I don’t have any written rules. Its is about aesthetics and about code readability. These are subjective. I guess, proper indentation is the simple way of saying it.

An aggregation stage is too long (vertically), this makes a stage more than a page length or with all operators and fields put together and too wide (horizontally). Both cases affect code readability. When the readability of code is affected, it in turn affects the maintainability.

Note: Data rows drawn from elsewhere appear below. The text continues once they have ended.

-- pv_equiv track=rewrite | github.com/Golovolastik/my_algorithms | double_cola.py | who_is_next
-- ===== SOURCE A (Python) =====
-- def who_is_next(names, r):
-- 	if r <= len(names):
-- 		return names[r-1]
-- 	temp = len(names)
-- 	power = 1
-- 	while temp:
-- 		if (temp + 2**power * len(names)) >= r:
-- 			for i in range(len(names)):
-- 				temp += 2**power
-- 				if temp >= r:
-- 					return names[i]
-- 		else:
-- 			power += 1
-- 			temp += 2**(power - 1) * len(names)
-- ===== SOURCE B (Python) =====
-- def who_is_next(names, r):
--     n = len(names)
--     if r <= n:
--         return names[r-1]
--     # round k: each name served 2**k times; n*(2**k - 1) people served before round k
--     k = 0
--     while n * (2**(k+1) - 1) < r:
--         k += 1
--     rem = r - n * (2**k - 1)
--     return names[(rem - 1) // (2**k)]
-- ===== Notes on version B (the rewrite author's own statement) =====
-- stated objective: alternative
-- what changed: B replaces A's per-person simulation of the final round (adding 2**power once per name until the total reaches r) by a closed form: find the round k with a geometric-sum test, then compute the name's index by one integer division (O(log(r/n)) vs A's O(log(r/n)+n); the harness's inputs keep r<len(names), so no speed is claimed).
-- outside the precondition, e.g. on who_is_next([], 1): A returns None, B does not finish within the time limit; on who_is_next(['a', 'b'], -2): A raises IndexError, B raises IndexError
import Mathlib
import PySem

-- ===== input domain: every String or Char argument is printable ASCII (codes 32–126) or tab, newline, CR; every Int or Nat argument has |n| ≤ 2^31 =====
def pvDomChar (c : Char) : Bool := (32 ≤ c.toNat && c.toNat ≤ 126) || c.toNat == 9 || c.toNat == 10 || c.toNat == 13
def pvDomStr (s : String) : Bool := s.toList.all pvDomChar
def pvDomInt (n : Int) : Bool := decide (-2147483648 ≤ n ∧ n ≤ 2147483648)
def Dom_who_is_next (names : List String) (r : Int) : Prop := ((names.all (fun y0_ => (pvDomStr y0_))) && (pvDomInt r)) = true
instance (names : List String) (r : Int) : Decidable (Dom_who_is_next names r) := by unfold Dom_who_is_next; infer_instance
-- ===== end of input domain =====

-- B replaces A's per-person simulation of the final round by a closed-form index
-- (round found by a geometric-sum test, position by integer division).

-- ===== PORT A =====
-- inner 'for i in range(len(names)): temp += 2**power; if temp >= r: return names[i]'
-- returns (some name, temp) on return, (none, temp) when the for-loop is exhausted
def pvAInner (names : List String) (r step : Int) (i : Nat) (temp : Int) : Option String × Int :=
  if h : i < names.length then
    if r ≤ temp + step then (some names[i], temp + step)
    else pvAInner names r step (i + 1) (temp + step)
  else (none, temp)
termination_by names.length - i

-- the 'while temp:' loop; fuel 64 suffices on the admitted domain (|r| ≤ 2^31)
def pvALoop (names : List String) (r : Int) : Nat → Int → Nat → String
  | 0, _, _ => ""
  | fuel + 1, temp, power =>
    if temp ≠ 0 then
      if r ≤ temp + 2 ^ power * (names.length : Int) then
        match pvAInner names r (2 ^ power) 0 temp with
        | (some s, _) => s
        | (none, t) => pvALoop names r fuel t power
      else pvALoop names r fuel (temp + 2 ^ power * (names.length : Int)) (power + 1)
    else ""

def who_is_next (names : List String) (r : Int) : String :=
  if r ≤ (names.length : Int) then (PySem.List.pyGet? names (r - 1)).getD ""
  else pvALoop names r 64 (names.length : Int) 1

-- ===== PORT B =====
-- 'while n * (2**(k+1) - 1) < r: k += 1'; fuel 64 suffices on the admitted domain
def pvBFindK (n r : Int) : Nat → Nat → Nat
  | 0, k => k
  | fuel + 1, k => if n * (2 ^ (k + 1) - 1) < r then pvBFindK n r fuel (k + 1) else k

def who_is_next_alt (names : List String) (r : Int) : String :=
  let n : Int := names.length
  if r ≤ n then (PySem.List.pyGet? names (r - 1)).getD ""
  else
    let k := pvBFindK n r 64 0
    let rem := r - n * (2 ^ k - 1)
    (PySem.List.pyGet? names (PySem.Int.floordiv (rem - 1) (2 ^ k))).getD ""

-- ===== PRECONDITION & SPEC =====
-- Pre_ excludes inputs where A yields no String: names = [] (A returns None for r ≥ 1,
-- raises IndexError otherwise) and r ≤ -len(names) (A raises IndexError).
def Pre_who_is_next (names : List String) (r : Int) : Prop :=
  names ≠ [] ∧ -(names.length : Int) < r
instance (names : List String) (r : Int) : Decidable (Pre_who_is_next names r) := by
  unfold Pre_who_is_next; infer_instance

def pvWitness_who_is_next : List String × Int := (["a", "b"], 5)

def Spec_who_is_next (names : List String) (r : Int) (out : String) : Prop := out = who_is_next_alt names r
instance (names : List String) (r : Int) (out : String) : Decidable (Spec_who_is_next names r out) := by unfold Spec_who_is_next; infer_instance

-- ===== CLAIM (what is proved, stated in full; the proofs are below) =====
def Claim_equal_who_is_next : Prop := ∀ (names : List String) (r : Int), Dom_who_is_next names r → Pre_who_is_next names r → Spec_who_is_next names r (who_is_next names r)

-- ===== LEMMAS AND PROOFS =====

theorem pvAInner_spec (names : List String) (r step temp0 : Int) (i0 : Nat)
    (h0 : i0 < names.length)
    (hge : r ≤ temp0 + ((i0 : Int) + 1) * step)
    (hlt : ∀ j : Nat, j < i0 → temp0 + ((j : Int) + 1) * step < r) :
    ∀ d i, i0 - i = d → i ≤ i0 →
      pvAInner names r step i (temp0 + (i : Int) * step)
        = (some names[i0], temp0 + ((i0 : Int) + 1) * step) := by
  intro d
  induction d with
  | zero =>
    intro i hd hle
    have hi : i = i0 := by omega
    subst hi
    rw [pvAInner, dif_pos h0, if_pos (by linarith)]
    rw [show temp0 + (i : Int) * step + step = temp0 + ((i : Int) + 1) * step from by ring]
  | succ d ih =>
    intro i hd hle
    have hii : i < i0 := by omega
    rw [pvAInner, dif_pos (by omega), if_neg (by have := hlt i hii; linarith)]
    have hrw : temp0 + (i : Int) * step + step = temp0 + ((i + 1 : Nat) : Int) * step := by
      push_cast; ring
    rw [hrw]
    exact ih (i + 1) (by omega) (by omega)

theorem pvALoop_spec (names : List String) (r : Int) (K i0 : Nat)
    (hn : 1 ≤ (names.length : Int))
    (hK : r ≤ (names.length : Int) * (2 ^ (K + 1) - 1))
    (hmin : ∀ j : Nat, j < K → (names.length : Int) * (2 ^ (j + 1) - 1) < r)
    (h0 : i0 < names.length)
    (hge : r ≤ (names.length : Int) * (2 ^ K - 1) + ((i0 : Int) + 1) * 2 ^ K)
    (hlt : ∀ j : Nat, j < i0 → (names.length : Int) * (2 ^ K - 1) + ((j : Int) + 1) * 2 ^ K < r) :
    ∀ fuel j, j < K → K ≤ j + fuel →
      pvALoop names r fuel ((names.length : Int) * (2 ^ (j + 1) - 1)) (j + 1) = names[i0] := by
  intro fuel
  induction fuel with
  | zero => intro j h1 h2; omega
  | succ fuel ih =>
    intro j h1 h2
    have hpow : (1 : Int) ≤ 2 ^ (j + 1) - 1 := by
      have : (2 : Int) ≤ 2 ^ (j + 1) := by
        calc (2:Int) = 2 ^ 1 := by norm_num
        _ ≤ 2 ^ (j + 1) := by apply pow_le_pow_right₀ <;> omega
      linarith
    have htemp : (1 : Int) ≤ (names.length : Int) * (2 ^ (j + 1) - 1) := by nlinarith
    have hsum : (names.length : Int) * (2 ^ (j + 1) - 1) + 2 ^ (j + 1) * (names.length : Int)
        = (names.length : Int) * (2 ^ (j + 1 + 1) - 1) := by ring
    rw [pvALoop, if_pos (by intro h; rw [h] at htemp; norm_num at htemp)]
    by_cases hjk : j + 1 = K
    · rw [if_pos (by rw [hsum, hjk]; exact hK)]
      have := pvAInner_spec names r (2 ^ (j + 1)) ((names.length : Int) * (2 ^ (j + 1) - 1)) i0
        h0 (by rw [hjk]; exact hge) (by intro m hm; rw [hjk]; exact hlt m hm) i0 0 (by omega) (by omega)
      have hz : (names.length : Int) * (2 ^ (j + 1) - 1) + ((0 : Nat) : Int) * 2 ^ (j + 1)
          = (names.length : Int) * (2 ^ (j + 1) - 1) := by push_cast; ring
      rw [hz] at this
      rw [this]
    · have hj1 : j + 1 < K := by omega
      rw [if_neg (not_le.mpr (by rw [hsum]; exact hmin (j + 1) hj1)), hsum]
      exact ih (j + 1) hj1 (by omega)

theorem pvBFindK_spec (n r : Int) (K : Nat)
    (hK : r ≤ n * (2 ^ (K + 1) - 1))
    (hmin : ∀ j : Nat, j < K → n * (2 ^ (j + 1) - 1) < r) :
    ∀ fuel k, k ≤ K → K ≤ k + fuel → pvBFindK n r fuel k = K := by
  intro fuel
  induction fuel with
  | zero =>
    intro k h1 h2
    have : k = K := by omega
    rw [pvBFindK, this]
  | succ fuel ih =>
    intro k h1 h2
    by_cases hk : k = K
    · rw [pvBFindK, if_neg (by rw [hk]; exact not_lt.mpr hK), hk]
    · rw [pvBFindK, if_pos (hmin k (by omega))]
      exact ih (k + 1) (by omega) (by omega)

-- ===== VERDICT (by name: the statement is the Claim_ definition above) =====
theorem who_is_next_spec : Claim_equal_who_is_next := by
  intro names r hdom hpre
  unfold Spec_who_is_next who_is_next who_is_next_alt
  obtain ⟨hne, hlow⟩ := hpre
  by_cases hle : r ≤ (names.length : Int)
  · simp only [if_pos hle]
  · simp only [if_neg hle]
    set n : Int := (names.length : Int) with hn
    have hn1 : 1 ≤ n := by
      have : names.length ≠ 0 := fun h => hne (List.eq_nil_of_length_eq_zero h)
      omega
    have hr : n < r := not_le.mp hle
    have hrbound : r ≤ 2147483648 := by
      unfold Dom_who_is_next pvDomInt at hdom
      simp only [Bool.and_eq_true, decide_eq_true_eq] at hdom
      exact hdom.2.2
    -- the round K: smallest k with r ≤ n*(2^(k+1)-1)
    have hex : ∃ k : Nat, r ≤ n * (2 ^ (k + 1) - 1) := by
      refine ⟨31, ?_⟩
      have h1 : (2147483648 : Int) ≤ 2 ^ (31 + 1) - 1 := by norm_num
      have h2 : (2 : Int) ^ (31 + 1) - 1 ≤ n * (2 ^ (31 + 1) - 1) := by nlinarith
      linarith
    set K := Nat.find hex with hKdef
    have hK : r ≤ n * (2 ^ (K + 1) - 1) := Nat.find_spec hex
    have hmin : ∀ j : Nat, j < K → n * (2 ^ (j + 1) - 1) < r := by
      intro j hj
      have := Nat.find_min hex hj
      omega
    have hK31 : K ≤ 31 := by
      apply Nat.find_le
      have h1 : (2147483648 : Int) ≤ 2 ^ (31 + 1) - 1 := by norm_num
      have h2 : (2 : Int) ^ (31 + 1) - 1 ≤ n * (2 ^ (31 + 1) - 1) := by nlinarith
      linarith
    have hK1 : 1 ≤ K := by
      by_contra h
      have hK0 : K = 0 := by omega
      have := hK
      rw [hK0] at this
      norm_num at this
      linarith
    -- prefix served before round K is below r
    have hprefix : n * (2 ^ K - 1) < r := by
      have := hmin (K - 1) (by omega)
      have hKK : K - 1 + 1 = K := by omega
      rwa [hKK] at this
    set rem : Int := r - n * (2 ^ K - 1) with hremdef
    have hrem1 : 1 ≤ rem := by omega
    have hpowpos : (0 : Int) < 2 ^ K := by positivity
    set q : Int := (rem - 1) / 2 ^ K with hqdef
    have hq0 : 0 ≤ q := Int.ediv_nonneg (by omega) (le_of_lt hpowpos)
    have hremub : rem ≤ n * 2 ^ K := by
      have : n * (2 ^ (K + 1) - 1) - n * (2 ^ K - 1) = n * 2 ^ K := by ring
      omega
    have hqlt : q < n := by
      rw [hqdef, Int.ediv_lt_iff_lt_mul hpowpos]
      nlinarith
    set i0 : Nat := q.toNat with hi0def
    have hqi : (i0 : Int) = q := Int.toNat_of_nonneg hq0
    have hi0len : i0 < names.length := by omega
    have hdm := Int.mul_ediv_add_emod (rem - 1) (2 ^ K)
    have he0 : 0 ≤ (rem - 1) % 2 ^ K := Int.emod_nonneg _ (by positivity)
    have helt : (rem - 1) % 2 ^ K < 2 ^ K := Int.emod_lt_of_pos _ hpowpos
    rw [← hqdef] at hdm
    have hge : r ≤ n * (2 ^ K - 1) + ((i0 : Int) + 1) * 2 ^ K := by
      rw [hqi]; nlinarith
    have hlt : ∀ j : Nat, j < i0 → n * (2 ^ K - 1) + ((j : Int) + 1) * 2 ^ K < r := by
      intro j hj
      have hjq : (j : Int) + 1 ≤ q := by omega
      nlinarith
    -- A's side
    have hA : pvALoop names r 64 n 1 = names[i0] := by
      have hstart : n = n * (2 ^ (0 + 1) - 1) := by norm_num
      rw [hstart]
      exact pvALoop_spec names r K i0 hn1 hK hmin hi0len hge hlt 64 0 (by omega) (by omega)
    -- B's side
    have hB : pvBFindK n r 64 0 = K := pvBFindK_spec n r K hK hmin 64 0 (by omega) (by omega)
    rw [hA, hB, ← hremdef]
    have hfd : PySem.Int.floordiv (rem - 1) (2 ^ K) = q := by
      rw [PySem.Int.floordiv_eq_ediv_of_pos hpowpos, hqdef]
    rw [hfd, ← hqi, PySem.List.pyGet?_natCast, List.getElem?_eq_getElem hi0len, Option.getD_some]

So, what is the correct indentation? For example, the following are three samples of the same code with different indentation. The first and last are either too wide or too long to read clearly. The second sample, fits within a page and I see it is indented appropriately. A set of related code when it fits within a page and also properly indented is good readability, the eye can glance from top to bottom of the page and get the meaning of the code. If scrolling is involved it becomes awkward and then difficult.

Sample 1:

db.collection.aggregate([
  { 
      $group: {
           _id: "$workers.order", 
           order_avg: { $avg: { $subtract: [ "$workers.endAt", "$workers.startAt" ] } },
           global_values: { $addToSet: { some_id: "$_id",  duration: { $subtract: [ "$endAt", "$startAt" ] } } },
           another_field: { ... ... ...}
      } 
  }
])

Sample 2:

  { 
      $group: {
           _id: "$workers.order", 
           order_avg: { 
              $avg: { 
                  $subtract: [ "$workers.endAt", "$workers.startAt" ] 
              } 
           },
           global_values: { 
               $addToSet: {
                   some_id: "$_id",  
                   duration: { $subtract: [ "$endAt", "$startAt" ] } 
               } 
           },
          another_field: { 
              ... ... ...
          }
      } 
  }

Sample 3:

  { 
      $group: {
           _id: "$workers.order", 
           order_avg: { 
              $avg: { 
                  $subtract: [ 
                      "$workers.endAt", 
                      "$workers.startAt" 
                  ] 
              } 
           },
           global_values: { 
               $addToSet: {
                   some_id: "$_id",  
                   duration: { 
                       $subtract: [ 
                           "$endAt", 
                            "$startAt" 
                       ] 
                   } 
               } 
           },
           another_field: { 
              ...
              ... 
              ...
          }
      } 
  }
2 Likes

One thing I do to make it more readable is to assign each stage a variable and have the pipeline be an array of my variables. For example:

match = { "$match" : { ... } } ;
sort = { "$sort" : { ... } } ;
lookup = { "$lookup" : { ... } } ;
group = { "$group" : { ... } } ;
pipeline = [ match , lookup , sort , group ] ;
db.collection.aggregate( pipeline ) ;

I find it is easier to modify a stage because it is by itself rather than being embedded in a myriad of braces. I can also easily remove a stage from the pipeline. As for indentation, being as old as I am, I prefer the K&R/Allman braces style. So it would be, taking Prasad_Saya example:

group = 
{ 
    $group:
    {
        _id: "$workers.order", 
        order_avg:
        { 
            $avg: { $subtract: [ "$workers.endAt", "$workers.startAt"  ] } 
        },
        global_values:
        { 
            $addToSet:
            {
                some_id: "$_id",  
                duration: { $subtract: [ "$endAt", "$startAt" ] } 
            } 
        },
        another_field:
        { 
              ... ... ...
        }
    } 
} ;

And I like to indent with tabs, which makes me not like yaml and python very much. B-)

3 Likes

Love that idea! You can submit feature requests at https://feedback.mongodb.com/

Done :slight_smile:

2 Likes